> TASK GOAL
If a line in the records below holds the string "hbeq", count it, and state only the final count.

PROVIDED RECORDS Block Start

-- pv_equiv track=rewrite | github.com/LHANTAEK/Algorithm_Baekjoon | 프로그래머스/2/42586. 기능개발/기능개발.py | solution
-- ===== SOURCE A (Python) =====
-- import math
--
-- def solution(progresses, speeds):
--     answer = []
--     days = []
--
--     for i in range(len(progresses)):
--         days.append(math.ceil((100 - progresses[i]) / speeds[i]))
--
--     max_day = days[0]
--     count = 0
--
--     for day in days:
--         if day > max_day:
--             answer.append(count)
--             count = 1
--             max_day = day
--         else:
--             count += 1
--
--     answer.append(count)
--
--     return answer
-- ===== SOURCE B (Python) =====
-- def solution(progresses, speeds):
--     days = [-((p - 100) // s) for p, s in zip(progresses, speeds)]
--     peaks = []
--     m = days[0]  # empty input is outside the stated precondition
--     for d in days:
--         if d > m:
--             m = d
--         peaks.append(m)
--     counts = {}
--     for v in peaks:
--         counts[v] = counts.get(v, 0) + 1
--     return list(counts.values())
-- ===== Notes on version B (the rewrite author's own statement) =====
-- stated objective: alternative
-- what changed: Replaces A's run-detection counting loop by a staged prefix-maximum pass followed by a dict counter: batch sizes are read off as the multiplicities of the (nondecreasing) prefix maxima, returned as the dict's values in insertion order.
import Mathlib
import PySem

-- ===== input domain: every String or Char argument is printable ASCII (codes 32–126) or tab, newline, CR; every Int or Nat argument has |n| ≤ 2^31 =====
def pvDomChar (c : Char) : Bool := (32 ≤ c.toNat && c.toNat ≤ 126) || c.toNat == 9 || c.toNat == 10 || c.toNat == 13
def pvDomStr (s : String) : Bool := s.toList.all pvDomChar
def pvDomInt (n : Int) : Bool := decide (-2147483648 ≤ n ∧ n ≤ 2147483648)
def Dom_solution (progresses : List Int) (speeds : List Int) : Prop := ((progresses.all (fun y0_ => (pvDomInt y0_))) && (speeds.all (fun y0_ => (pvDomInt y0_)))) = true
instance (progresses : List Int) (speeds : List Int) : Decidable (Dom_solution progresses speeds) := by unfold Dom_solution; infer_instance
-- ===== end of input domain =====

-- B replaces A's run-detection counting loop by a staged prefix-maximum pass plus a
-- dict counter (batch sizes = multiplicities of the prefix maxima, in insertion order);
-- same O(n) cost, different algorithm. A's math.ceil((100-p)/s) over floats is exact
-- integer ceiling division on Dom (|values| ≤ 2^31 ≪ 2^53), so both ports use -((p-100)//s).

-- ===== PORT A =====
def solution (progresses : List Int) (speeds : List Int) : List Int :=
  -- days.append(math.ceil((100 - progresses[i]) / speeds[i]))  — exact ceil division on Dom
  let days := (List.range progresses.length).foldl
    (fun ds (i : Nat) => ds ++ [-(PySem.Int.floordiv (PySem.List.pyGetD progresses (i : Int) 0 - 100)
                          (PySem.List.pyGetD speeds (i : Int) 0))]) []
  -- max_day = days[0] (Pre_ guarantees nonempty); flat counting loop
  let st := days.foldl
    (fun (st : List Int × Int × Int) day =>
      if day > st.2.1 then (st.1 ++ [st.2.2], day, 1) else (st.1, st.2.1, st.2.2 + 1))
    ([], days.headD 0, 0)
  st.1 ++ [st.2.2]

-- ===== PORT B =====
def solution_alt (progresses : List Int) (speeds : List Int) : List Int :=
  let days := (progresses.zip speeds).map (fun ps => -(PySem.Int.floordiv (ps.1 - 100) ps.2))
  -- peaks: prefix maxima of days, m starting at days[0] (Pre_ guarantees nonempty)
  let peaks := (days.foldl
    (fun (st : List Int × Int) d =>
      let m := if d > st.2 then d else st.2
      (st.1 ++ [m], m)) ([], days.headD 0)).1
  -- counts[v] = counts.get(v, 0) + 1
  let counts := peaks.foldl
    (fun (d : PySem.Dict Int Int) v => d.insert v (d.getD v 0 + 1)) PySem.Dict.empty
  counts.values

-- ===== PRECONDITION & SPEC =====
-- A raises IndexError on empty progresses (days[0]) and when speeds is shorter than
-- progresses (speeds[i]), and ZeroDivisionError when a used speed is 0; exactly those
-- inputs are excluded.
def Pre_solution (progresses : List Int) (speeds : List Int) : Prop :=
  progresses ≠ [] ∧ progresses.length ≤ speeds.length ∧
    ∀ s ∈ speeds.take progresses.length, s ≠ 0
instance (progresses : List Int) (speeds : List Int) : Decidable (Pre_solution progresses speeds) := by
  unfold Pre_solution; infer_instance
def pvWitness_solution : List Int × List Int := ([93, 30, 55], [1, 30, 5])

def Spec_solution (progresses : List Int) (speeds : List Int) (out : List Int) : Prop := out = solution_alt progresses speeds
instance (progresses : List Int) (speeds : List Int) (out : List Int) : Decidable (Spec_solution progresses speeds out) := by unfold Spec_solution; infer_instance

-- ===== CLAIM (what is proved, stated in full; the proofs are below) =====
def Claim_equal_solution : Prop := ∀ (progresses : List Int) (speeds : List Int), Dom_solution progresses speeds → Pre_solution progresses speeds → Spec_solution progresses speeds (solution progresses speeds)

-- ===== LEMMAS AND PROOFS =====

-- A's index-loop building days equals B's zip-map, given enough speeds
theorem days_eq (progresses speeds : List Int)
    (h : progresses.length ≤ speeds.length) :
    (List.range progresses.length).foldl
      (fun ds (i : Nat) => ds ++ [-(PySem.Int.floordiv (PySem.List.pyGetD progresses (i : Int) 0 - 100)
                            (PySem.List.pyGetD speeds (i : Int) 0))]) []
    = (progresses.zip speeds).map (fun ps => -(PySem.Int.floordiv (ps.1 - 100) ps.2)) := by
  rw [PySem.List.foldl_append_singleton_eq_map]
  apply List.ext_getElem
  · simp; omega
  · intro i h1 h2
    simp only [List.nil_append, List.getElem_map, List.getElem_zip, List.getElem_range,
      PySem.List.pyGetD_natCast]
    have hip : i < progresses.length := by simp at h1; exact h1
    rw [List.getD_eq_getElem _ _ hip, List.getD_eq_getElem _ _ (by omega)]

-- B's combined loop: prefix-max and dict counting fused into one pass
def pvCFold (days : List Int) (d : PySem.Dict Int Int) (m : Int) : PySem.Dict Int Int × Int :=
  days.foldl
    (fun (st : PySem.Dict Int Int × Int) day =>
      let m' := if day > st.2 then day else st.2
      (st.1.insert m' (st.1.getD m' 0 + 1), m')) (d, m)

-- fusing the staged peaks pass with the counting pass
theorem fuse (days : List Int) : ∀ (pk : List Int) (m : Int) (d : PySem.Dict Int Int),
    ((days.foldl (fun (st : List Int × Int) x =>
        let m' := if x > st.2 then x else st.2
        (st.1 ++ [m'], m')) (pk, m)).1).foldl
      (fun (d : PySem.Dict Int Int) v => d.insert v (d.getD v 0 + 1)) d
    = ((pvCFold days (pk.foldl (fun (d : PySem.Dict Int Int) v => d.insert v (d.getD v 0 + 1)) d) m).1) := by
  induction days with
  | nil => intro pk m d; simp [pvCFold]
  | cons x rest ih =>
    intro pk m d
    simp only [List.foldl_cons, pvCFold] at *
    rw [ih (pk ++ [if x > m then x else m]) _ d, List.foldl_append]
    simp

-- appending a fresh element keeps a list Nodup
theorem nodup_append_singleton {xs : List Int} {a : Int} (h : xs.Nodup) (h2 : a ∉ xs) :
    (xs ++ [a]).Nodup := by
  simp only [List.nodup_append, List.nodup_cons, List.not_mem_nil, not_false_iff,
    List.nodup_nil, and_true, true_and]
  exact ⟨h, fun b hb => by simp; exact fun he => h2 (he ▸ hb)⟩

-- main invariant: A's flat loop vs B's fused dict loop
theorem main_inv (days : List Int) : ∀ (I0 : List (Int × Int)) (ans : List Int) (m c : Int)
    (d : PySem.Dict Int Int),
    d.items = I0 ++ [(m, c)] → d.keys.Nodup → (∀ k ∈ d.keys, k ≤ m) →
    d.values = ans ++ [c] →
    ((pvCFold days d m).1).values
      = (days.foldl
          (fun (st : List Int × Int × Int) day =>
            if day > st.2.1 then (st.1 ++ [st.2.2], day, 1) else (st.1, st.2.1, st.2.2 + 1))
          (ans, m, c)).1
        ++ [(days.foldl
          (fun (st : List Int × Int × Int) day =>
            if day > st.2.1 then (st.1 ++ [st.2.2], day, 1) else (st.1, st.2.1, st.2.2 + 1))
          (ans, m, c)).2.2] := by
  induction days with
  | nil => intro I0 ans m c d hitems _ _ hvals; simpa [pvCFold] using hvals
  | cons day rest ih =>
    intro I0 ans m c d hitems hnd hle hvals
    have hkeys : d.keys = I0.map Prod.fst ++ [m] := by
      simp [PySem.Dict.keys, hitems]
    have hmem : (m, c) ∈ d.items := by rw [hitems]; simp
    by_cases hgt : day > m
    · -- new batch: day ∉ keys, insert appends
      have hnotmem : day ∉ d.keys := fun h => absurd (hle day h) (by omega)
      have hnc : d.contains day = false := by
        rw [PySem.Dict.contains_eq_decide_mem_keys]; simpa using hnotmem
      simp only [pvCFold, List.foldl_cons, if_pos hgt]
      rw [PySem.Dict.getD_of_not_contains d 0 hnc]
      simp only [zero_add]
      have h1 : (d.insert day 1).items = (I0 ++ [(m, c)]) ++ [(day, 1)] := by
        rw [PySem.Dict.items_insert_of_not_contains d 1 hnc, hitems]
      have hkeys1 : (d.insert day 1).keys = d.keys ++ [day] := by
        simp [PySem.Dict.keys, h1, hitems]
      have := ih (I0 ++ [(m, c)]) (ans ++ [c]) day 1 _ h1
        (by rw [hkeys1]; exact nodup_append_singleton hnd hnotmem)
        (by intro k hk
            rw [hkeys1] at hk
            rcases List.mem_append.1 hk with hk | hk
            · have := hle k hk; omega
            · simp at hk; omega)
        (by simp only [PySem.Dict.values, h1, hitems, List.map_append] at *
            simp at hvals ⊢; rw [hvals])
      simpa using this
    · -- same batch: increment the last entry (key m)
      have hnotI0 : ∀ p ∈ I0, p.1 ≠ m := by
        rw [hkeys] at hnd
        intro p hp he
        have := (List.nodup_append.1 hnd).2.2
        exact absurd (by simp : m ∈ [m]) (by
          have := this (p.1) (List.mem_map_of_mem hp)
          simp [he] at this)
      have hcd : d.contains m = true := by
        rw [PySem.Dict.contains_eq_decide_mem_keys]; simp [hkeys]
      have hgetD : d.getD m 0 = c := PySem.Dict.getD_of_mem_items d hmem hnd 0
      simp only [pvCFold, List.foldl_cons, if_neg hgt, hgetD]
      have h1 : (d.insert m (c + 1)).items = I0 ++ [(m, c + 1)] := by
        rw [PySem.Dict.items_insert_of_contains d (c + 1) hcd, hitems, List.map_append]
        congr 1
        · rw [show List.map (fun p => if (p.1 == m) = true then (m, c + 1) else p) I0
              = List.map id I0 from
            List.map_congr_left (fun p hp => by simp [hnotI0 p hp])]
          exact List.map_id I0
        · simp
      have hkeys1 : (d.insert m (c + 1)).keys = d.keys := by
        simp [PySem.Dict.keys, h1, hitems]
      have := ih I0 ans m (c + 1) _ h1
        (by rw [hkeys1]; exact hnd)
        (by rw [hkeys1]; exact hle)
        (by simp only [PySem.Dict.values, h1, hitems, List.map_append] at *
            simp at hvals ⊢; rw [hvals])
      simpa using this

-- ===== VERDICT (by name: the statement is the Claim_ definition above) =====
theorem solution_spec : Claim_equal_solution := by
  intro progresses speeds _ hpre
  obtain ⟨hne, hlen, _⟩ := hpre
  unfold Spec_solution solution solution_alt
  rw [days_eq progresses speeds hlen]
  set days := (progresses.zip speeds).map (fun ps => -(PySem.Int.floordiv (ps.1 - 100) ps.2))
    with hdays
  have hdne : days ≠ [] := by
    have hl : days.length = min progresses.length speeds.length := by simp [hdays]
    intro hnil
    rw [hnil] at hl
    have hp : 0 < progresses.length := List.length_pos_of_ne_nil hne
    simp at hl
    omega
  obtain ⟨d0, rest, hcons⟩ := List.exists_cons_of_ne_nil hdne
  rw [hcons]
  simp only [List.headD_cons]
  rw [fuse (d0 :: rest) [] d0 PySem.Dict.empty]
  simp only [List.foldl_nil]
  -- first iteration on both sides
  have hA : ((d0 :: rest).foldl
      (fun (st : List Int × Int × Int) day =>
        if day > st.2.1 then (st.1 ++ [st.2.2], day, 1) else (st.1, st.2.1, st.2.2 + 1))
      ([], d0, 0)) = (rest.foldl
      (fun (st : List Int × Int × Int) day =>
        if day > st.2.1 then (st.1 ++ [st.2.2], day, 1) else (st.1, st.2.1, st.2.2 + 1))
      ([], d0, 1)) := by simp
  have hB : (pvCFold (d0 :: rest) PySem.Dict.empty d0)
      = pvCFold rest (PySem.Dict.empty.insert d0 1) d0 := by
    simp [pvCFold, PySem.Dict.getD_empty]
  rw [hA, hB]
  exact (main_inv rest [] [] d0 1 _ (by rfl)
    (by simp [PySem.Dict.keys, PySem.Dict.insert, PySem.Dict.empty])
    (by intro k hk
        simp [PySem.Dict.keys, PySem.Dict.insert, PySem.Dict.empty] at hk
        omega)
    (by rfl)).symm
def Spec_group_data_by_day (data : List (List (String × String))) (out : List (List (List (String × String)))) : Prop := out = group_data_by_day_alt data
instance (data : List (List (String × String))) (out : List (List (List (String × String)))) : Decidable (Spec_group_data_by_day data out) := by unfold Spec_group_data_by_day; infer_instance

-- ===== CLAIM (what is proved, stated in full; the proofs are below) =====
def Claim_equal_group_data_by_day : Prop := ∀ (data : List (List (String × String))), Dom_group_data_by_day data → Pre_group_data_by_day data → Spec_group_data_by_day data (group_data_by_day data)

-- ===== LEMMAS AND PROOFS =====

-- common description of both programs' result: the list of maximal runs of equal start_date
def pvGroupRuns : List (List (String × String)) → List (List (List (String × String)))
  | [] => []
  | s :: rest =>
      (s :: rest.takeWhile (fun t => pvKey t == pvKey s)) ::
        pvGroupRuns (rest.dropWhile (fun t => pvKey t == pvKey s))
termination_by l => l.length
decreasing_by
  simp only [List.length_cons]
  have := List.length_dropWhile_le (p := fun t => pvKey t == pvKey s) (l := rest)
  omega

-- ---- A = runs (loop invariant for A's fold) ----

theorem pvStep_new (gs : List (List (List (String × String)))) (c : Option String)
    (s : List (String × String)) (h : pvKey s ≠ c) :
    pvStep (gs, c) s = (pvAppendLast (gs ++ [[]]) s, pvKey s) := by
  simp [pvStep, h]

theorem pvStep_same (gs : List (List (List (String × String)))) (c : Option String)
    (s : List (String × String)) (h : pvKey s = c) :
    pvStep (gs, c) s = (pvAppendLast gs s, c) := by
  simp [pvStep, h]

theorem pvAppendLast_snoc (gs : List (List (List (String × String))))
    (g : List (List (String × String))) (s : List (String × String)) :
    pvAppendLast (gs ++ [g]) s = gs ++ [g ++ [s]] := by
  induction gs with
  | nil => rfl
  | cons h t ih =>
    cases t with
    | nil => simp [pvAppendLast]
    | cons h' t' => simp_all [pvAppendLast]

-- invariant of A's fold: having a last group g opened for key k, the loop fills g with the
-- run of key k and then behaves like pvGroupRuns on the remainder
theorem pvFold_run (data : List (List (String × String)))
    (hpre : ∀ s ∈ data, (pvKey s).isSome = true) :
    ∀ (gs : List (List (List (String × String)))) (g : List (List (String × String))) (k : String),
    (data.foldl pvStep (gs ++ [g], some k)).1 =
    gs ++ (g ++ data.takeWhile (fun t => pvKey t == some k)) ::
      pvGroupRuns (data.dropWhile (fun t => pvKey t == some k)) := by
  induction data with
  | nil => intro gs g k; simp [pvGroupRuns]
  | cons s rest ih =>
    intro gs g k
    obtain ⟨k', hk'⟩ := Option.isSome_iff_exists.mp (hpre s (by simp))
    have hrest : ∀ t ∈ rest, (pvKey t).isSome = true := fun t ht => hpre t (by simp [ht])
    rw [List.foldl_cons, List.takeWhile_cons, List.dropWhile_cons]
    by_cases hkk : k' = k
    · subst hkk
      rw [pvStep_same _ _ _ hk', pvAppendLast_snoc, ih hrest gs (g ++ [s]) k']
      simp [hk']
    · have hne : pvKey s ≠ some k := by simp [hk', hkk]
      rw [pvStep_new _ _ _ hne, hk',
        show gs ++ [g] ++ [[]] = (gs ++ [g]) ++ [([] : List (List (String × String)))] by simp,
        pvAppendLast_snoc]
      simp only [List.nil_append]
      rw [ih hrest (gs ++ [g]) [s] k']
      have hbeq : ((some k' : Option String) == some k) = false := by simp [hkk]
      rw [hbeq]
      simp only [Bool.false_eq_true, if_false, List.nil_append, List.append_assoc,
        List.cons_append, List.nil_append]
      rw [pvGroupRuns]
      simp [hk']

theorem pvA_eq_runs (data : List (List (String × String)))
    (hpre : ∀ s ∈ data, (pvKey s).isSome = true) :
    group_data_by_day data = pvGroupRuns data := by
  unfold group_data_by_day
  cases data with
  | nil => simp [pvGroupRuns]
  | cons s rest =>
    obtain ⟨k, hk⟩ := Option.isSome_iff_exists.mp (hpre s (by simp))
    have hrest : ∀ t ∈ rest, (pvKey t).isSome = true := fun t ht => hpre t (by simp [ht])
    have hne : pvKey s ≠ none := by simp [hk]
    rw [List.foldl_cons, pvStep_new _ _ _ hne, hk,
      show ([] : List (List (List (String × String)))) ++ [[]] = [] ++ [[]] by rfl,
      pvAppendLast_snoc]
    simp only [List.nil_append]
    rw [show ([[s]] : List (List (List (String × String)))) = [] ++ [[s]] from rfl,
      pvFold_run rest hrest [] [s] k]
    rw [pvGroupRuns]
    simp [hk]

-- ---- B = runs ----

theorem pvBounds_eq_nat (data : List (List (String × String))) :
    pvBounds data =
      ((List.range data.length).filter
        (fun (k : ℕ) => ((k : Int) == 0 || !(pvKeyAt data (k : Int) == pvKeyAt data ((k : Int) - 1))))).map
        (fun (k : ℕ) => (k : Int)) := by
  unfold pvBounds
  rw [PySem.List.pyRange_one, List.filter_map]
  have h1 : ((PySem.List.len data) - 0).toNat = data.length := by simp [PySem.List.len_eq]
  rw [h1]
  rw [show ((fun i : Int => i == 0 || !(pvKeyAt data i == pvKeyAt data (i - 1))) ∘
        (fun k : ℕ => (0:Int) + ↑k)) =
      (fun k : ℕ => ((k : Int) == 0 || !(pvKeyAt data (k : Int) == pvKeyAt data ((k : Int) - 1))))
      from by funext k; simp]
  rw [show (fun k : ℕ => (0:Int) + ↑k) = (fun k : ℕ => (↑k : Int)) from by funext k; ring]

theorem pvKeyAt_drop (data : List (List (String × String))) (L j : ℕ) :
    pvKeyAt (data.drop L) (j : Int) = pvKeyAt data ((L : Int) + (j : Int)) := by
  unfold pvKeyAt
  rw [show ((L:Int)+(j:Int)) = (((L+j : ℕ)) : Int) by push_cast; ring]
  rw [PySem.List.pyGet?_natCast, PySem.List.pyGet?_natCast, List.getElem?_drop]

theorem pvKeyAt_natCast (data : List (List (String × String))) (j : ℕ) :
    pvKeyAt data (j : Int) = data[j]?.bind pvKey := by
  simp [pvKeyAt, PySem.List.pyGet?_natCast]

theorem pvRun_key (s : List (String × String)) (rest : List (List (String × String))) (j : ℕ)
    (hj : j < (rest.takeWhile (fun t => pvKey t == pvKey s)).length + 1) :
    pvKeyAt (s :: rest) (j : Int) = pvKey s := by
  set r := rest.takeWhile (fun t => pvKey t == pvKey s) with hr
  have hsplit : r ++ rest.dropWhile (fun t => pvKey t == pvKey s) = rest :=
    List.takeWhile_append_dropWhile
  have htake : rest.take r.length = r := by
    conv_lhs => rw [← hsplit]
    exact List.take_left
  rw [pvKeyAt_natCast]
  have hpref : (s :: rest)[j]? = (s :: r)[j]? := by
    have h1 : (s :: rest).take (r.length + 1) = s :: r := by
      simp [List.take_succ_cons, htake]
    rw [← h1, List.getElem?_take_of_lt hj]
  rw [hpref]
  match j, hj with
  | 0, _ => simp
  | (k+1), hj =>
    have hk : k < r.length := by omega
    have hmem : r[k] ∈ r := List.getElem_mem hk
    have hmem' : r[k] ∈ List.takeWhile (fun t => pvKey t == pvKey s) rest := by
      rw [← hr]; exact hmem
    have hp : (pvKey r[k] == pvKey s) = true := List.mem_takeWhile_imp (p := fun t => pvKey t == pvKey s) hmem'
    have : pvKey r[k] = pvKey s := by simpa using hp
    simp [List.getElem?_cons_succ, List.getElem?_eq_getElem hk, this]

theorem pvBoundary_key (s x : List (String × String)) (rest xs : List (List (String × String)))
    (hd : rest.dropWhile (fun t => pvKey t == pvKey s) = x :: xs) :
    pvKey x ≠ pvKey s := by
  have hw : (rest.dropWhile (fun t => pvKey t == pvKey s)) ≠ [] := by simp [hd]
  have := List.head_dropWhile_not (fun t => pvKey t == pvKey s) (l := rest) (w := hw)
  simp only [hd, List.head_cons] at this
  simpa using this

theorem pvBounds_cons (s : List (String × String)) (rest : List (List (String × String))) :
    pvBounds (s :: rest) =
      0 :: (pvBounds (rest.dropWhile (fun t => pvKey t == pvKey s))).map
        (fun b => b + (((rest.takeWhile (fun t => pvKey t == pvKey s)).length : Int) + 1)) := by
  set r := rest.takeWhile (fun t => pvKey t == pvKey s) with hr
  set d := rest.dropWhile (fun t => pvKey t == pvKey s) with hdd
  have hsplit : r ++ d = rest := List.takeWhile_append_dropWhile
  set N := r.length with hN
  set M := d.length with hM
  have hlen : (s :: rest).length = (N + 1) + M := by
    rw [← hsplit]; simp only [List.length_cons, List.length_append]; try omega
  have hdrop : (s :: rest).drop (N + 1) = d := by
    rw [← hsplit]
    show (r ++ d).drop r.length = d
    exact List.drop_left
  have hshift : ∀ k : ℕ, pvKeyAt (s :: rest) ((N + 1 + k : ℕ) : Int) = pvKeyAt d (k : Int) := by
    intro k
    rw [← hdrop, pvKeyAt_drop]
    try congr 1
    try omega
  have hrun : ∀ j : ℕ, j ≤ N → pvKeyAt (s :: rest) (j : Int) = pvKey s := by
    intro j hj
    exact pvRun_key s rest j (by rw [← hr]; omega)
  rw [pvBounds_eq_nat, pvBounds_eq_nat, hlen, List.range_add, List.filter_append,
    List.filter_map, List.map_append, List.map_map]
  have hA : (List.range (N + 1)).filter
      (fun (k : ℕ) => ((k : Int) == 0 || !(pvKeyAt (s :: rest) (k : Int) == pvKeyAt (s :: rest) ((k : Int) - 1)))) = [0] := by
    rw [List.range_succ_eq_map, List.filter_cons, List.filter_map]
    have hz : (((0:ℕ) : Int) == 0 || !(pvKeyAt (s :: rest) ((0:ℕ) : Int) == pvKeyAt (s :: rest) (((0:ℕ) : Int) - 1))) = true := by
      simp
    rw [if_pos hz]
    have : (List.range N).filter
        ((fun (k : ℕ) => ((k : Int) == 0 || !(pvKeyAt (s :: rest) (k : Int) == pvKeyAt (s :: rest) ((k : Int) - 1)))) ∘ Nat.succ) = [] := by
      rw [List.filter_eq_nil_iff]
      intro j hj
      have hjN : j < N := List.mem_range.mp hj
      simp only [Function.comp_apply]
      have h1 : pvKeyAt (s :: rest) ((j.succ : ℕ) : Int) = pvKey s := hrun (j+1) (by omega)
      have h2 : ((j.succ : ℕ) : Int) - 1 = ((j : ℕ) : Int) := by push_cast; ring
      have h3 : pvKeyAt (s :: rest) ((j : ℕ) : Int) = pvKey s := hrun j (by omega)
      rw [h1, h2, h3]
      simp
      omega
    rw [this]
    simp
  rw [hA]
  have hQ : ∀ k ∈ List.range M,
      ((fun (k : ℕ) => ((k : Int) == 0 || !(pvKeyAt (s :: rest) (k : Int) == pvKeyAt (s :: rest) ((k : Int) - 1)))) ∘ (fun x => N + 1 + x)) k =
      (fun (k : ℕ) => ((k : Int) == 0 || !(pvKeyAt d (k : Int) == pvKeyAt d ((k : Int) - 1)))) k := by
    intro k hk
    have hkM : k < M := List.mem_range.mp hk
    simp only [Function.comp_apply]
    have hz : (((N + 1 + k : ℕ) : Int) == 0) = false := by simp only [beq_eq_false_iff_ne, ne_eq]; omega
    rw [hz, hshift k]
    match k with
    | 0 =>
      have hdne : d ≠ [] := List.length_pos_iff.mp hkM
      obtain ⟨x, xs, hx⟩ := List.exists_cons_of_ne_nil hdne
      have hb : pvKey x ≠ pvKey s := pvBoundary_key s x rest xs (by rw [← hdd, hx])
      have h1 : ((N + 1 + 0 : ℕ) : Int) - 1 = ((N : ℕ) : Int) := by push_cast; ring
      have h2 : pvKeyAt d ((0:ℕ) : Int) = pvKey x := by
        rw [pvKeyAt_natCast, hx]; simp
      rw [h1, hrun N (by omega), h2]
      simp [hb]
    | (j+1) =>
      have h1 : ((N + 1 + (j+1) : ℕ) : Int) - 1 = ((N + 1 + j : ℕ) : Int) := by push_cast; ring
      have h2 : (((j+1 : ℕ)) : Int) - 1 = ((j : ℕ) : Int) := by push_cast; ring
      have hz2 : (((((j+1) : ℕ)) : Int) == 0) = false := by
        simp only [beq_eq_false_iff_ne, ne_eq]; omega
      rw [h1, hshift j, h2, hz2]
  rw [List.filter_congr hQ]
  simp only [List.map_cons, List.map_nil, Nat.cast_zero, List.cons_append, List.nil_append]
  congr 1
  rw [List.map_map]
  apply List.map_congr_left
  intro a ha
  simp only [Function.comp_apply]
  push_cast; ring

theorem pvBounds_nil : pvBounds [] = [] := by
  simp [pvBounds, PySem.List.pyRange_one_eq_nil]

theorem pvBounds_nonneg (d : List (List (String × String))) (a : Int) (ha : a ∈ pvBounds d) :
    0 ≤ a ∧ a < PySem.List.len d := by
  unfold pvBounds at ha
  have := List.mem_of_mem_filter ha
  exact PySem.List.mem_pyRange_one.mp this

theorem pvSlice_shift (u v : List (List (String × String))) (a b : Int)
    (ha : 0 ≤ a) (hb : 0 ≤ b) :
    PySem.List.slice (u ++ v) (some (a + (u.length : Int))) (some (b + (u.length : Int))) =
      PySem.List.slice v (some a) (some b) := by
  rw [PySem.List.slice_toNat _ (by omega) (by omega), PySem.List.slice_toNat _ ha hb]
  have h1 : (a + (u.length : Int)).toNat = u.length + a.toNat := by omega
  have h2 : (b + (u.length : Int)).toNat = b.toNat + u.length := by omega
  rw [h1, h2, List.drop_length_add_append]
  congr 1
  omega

PROVIDED RECORDS Block End

> ANSWER BOX
2